*** Opening of DATA RECORDS ***
-- pv_equiv track=rewrite | github.com/joker4002/Enhanced-Coding-Agent-via-Dynamic-Embedding-and-ANN-Search | extract_docs_chunks.py | _split_rst_sections
-- ===== SOURCE A (Python) =====
-- from typing import Iterator, List, Optional, Sequence, Tuple
--
-- def _is_heading_underline(s: str) -> bool:
--     t = s.rstrip("\n")
--     if len(t) < 3:
--         return False
--     ch = t[0]
--     if ch not in "=-~^\"'`:+#.*_":
--         return False
--     return all(c == ch for c in t)
--
-- def _split_rst_sections(lines: List[str]) -> List[Tuple[str, int, int]]:
--     sections: List[Tuple[str, int, int]] = []
--     starts: List[Tuple[str, int]] = []
--
--     i = 0
--     while i + 1 < len(lines):
--         title = lines[i].rstrip("\n")
--         underline = lines[i + 1]
--         if title.strip() and _is_heading_underline(underline):
--             starts.append((title.strip(), i + 1))
--             i += 2
--             continue
--         i += 1
--
--     if not starts:
--         return [("DOCUMENT", 1, len(lines))]
--
--     first_title, first_ul = starts[0]
--     if first_ul > 2:
--         sections.append(("INTRO", 1, first_ul - 2))
--
--     for idx, (title, underline_line_no) in enumerate(starts):
--         start_line = underline_line_no + 1
--         if idx + 1 < len(starts):
--             next_title, next_ul = starts[idx + 1]
--             end_line = max(next_ul - 2, start_line)
--         else:
--             end_line = len(lines)
--         sections.append((title, start_line, end_line))
--
--     return sections
-- ===== SOURCE B (Python) =====
-- def _is_heading_underline(s: str) -> bool:
--     t = s.rstrip("\n")
--     if len(t) < 3:
--         return False
--     ch = t[0]
--     if ch not in "=-~^\"'`:+#.*_":
--         return False
--     return all(c == ch for c in t)
--
-- def _split_rst_sections(lines):
--     # single pass: no intermediate `starts` list; close the pending section
--     # as soon as the next heading is found
--     n = len(lines)
--     sections = []
--     pending = None  # (stripped title, underline line number)
--     i = 0
--     while i + 1 < n:
--         title = lines[i].rstrip("\n").strip()
--         if title and _is_heading_underline(lines[i + 1]):
--             ul = i + 1
--             if pending is None:
--                 if ul > 2:
--                     sections.append(("INTRO", 1, ul - 2))
--             else:
--                 pt, pul = pending
--                 start = pul + 1
--                 sections.append((pt, start, max(ul - 2, start)))
--             pending = (title, ul)
--             i += 2
--         else:
--             i += 1
--     if pending is None:
--         return [("DOCUMENT", 1, n)]
--     pt, pul = pending
--     sections.append((pt, pul + 1, n))
--     return sections
-- ===== Notes on version B (the rewrite author's own statement) =====
-- stated objective: alternative
-- what changed: Replaced A's two-pass design (build a `starts` list, then render sections from it with enumerate lookahead) by a single pass that keeps only the pending heading and closes each section when the next heading is found.
import Mathlib
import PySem

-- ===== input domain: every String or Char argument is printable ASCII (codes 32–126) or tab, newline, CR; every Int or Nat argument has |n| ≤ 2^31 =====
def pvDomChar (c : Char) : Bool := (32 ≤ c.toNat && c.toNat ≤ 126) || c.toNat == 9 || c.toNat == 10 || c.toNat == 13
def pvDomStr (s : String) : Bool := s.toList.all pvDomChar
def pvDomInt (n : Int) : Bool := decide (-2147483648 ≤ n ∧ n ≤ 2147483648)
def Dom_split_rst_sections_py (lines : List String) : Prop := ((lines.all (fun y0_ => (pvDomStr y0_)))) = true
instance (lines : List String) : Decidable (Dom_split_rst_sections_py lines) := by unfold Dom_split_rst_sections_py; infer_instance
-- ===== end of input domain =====

-- B is a single-pass re-decomposition of A (no intermediate `starts` list); same return value, objective: simpler/alternative.

-- shared helper: exact port of s.rstrip("\n") (drop trailing '\n' characters)
def rstripNl (cs : List Char) : List Char := (cs.reverse.dropWhile (· == '\n')).reverse

-- shared helper: port of _is_heading_underline (identical in Source A and Source B)
def isHeadingUnderline (s : List Char) : Bool :=
  let t := rstripNl s
  if t.length < 3 then false
  else
    match t with
    | [] => false  -- unreachable: t.length ≥ 3
    | ch :: _ =>
      if !("=-~^\"'`:+#.*_".toList.contains ch) then false
      else t.all (· == ch)

-- ===== PORT A =====
-- first pass of A: the `starts` list (stripped title, underline index i+1)
def scanA (ls : List (List Char)) (i : Nat) : List (List Char × Nat) :=
  if h : i + 1 < ls.length then
    let title := rstripNl (ls[i]'(by omega))
    let underline := ls[i + 1]'h
    if !(PySem.Chars.strip title).isEmpty && isHeadingUnderline underline then
      (PySem.Chars.strip title, i + 1) :: scanA ls (i + 2)
    else
      scanA ls (i + 1)
  else []
termination_by ls.length - i

-- second pass of A: the enumerate loop over `starts`
def renderA (starts : List (List Char × Nat)) (n : Nat) : List (String × Int × Int) :=
  match starts with
  | [] => []
  | (title, ul) :: rest =>
    let startLine : Int := (ul : Int) + 1
    let endLine : Int :=
      match rest with
      | (_, nul) :: _ => max ((nul : Int) - 2) startLine
      | [] => (n : Int)
    (String.ofList title, startLine, endLine) :: renderA rest n

def split_rst_sections_py (lines : List String) : List (String × Int × Int) :=
  let ls := lines.map (·.toList)
  let starts := scanA ls 0
  match starts with
  | [] => [("DOCUMENT", 1, (lines.length : Int))]
  | (_, firstUl) :: _ =>
    (if (firstUl : Int) > 2 then [("INTRO", 1, (firstUl : Int) - 2)] else [])
      ++ renderA starts lines.length

-- ===== PORT B =====
-- single pass: close the pending section when the next heading is found
def scanB (ls : List (List Char)) (i : Nat) (pending : Option (List Char × Nat))
    (acc : List (String × Int × Int)) : List (String × Int × Int) :=
  if h : i + 1 < ls.length then
    let title := PySem.Chars.strip (rstripNl (ls[i]'(by omega)))
    if !title.isEmpty && isHeadingUnderline (ls[i + 1]'h) then
      let ul := i + 1
      let acc' :=
        match pending with
        | none => if (ul : Int) > 2 then acc ++ [("INTRO", 1, (ul : Int) - 2)] else acc
        | some (pt, pul) =>
          let startLine : Int := (pul : Int) + 1
          acc ++ [(String.ofList pt, startLine, max ((ul : Int) - 2) startLine)]
      scanB ls (i + 2) (some (title, ul)) acc'
    else
      scanB ls (i + 1) pending acc
  else
    match pending with
    | none => [("DOCUMENT", 1, (ls.length : Int))]
    | some (pt, pul) => acc ++ [(String.ofList pt, (pul : Int) + 1, (ls.length : Int))]
termination_by ls.length - i

def split_rst_sections_py_alt (lines : List String) : List (String × Int × Int) :=
  scanB (lines.map (·.toList)) 0 none []

-- ===== PRECONDITION & SPEC =====
def Spec_split_rst_sections_py (lines : List String) (out : List (String × Int × Int)) : Prop := out = split_rst_sections_py_alt lines
instance (lines : List String) (out : List (String × Int × Int)) : Decidable (Spec_split_rst_sections_py lines out) := by unfold Spec_split_rst_sections_py; infer_instance

-- ===== CLAIM (what is proved, stated in full; the proofs are below) =====
def Claim_equal_split_rst_sections_py : Prop := ∀ (lines : List String), Dom_split_rst_sections_py lines → Spec_split_rst_sections_py lines (split_rst_sections_py lines)

-- ===== LEMMAS AND PROOFS =====

-- with a pending heading, B's remaining loop renders exactly A's second pass
lemma scanB_some (ls : List (List Char)) : ∀ (k i : Nat) (pt : List Char) (pul : Nat)
    (acc : List (String × Int × Int)), ls.length - i ≤ k →
    scanB ls i (some (pt, pul)) acc
      = acc ++ renderA ((pt, pul) :: scanA ls i) ls.length := by
  intro k
  induction k with
  | zero =>
    intro i pt pul acc hk
    rw [scanB, scanA]
    simp only [dif_neg (by omega : ¬ i + 1 < ls.length)]
    simp [renderA]
  | succ k ih =>
    intro i pt pul acc hk
    by_cases h : i + 1 < ls.length
    · rw [scanB, scanA]
      simp only [dif_pos h]
      by_cases hc : (!(PySem.Chars.strip (rstripNl (ls[i]'(by omega)))).isEmpty
          && isHeadingUnderline (ls[i + 1]'h)) = true
      · simp only [hc, if_true]
        rw [ih (i + 2) _ _ _ (by omega)]
        simp [renderA, List.append_assoc]
      · simp only [hc, Bool.false_eq_true, if_false]
        rw [ih (i + 1) _ _ _ (by omega)]
    · rw [scanB, scanA]
      simp only [dif_neg h]
      simp [renderA]

-- with no pending heading yet, B's loop equals A's whole post-processing
lemma scanB_none (ls : List (List Char)) : ∀ (k i : Nat), ls.length - i ≤ k →
    scanB ls i none []
      = match scanA ls i with
        | [] => [("DOCUMENT", 1, (ls.length : Int))]
        | (_, firstUl) :: _ =>
          (if (firstUl : Int) > 2 then [("INTRO", 1, (firstUl : Int) - 2)] else [])
            ++ renderA (scanA ls i) ls.length := by
  intro k
  induction k with
  | zero =>
    intro i hk
    rw [scanB, scanA]
    simp only [dif_neg (by omega : ¬ i + 1 < ls.length)]
  | succ k ih =>
    intro i hk
    by_cases h : i + 1 < ls.length
    · rw [scanB]
      conv_rhs => rw [scanA]
      simp only [dif_pos h]
      by_cases hc : (!(PySem.Chars.strip (rstripNl (ls[i]'(by omega)))).isEmpty
          && isHeadingUnderline (ls[i + 1]'h)) = true
      · simp only [hc, if_true]
        rw [scanB_some ls (ls.length - (i + 2)) (i + 2) _ _ _ (by omega)]
        by_cases hu : ((i : Int) + 1) > 2 <;> simp [hu]
      · simp only [hc, Bool.false_eq_true, if_false]
        exact ih (i + 1) (by omega)
    · rw [scanB, scanA]
      simp only [dif_neg h]

-- ===== VERDICT (by name: the statement is the Claim_ definition above) =====
theorem split_rst_sections_py_spec : Claim_equal_split_rst_sections_py := by
  intro lines _
  unfold Spec_split_rst_sections_py split_rst_sections_py split_rst_sections_py_alt
  rw [scanB_none (lines.map (·.toList)) (lines.map (·.toList)).length 0 (by omega)]
  simp only [List.length_map]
*** Close of DATA RECORDS ***
• _PROBLEM DETAILS_
Check each line of the listing above for the string "shared", then give how many lines have it. No other text.

• _WRITTEN ANSWER_
2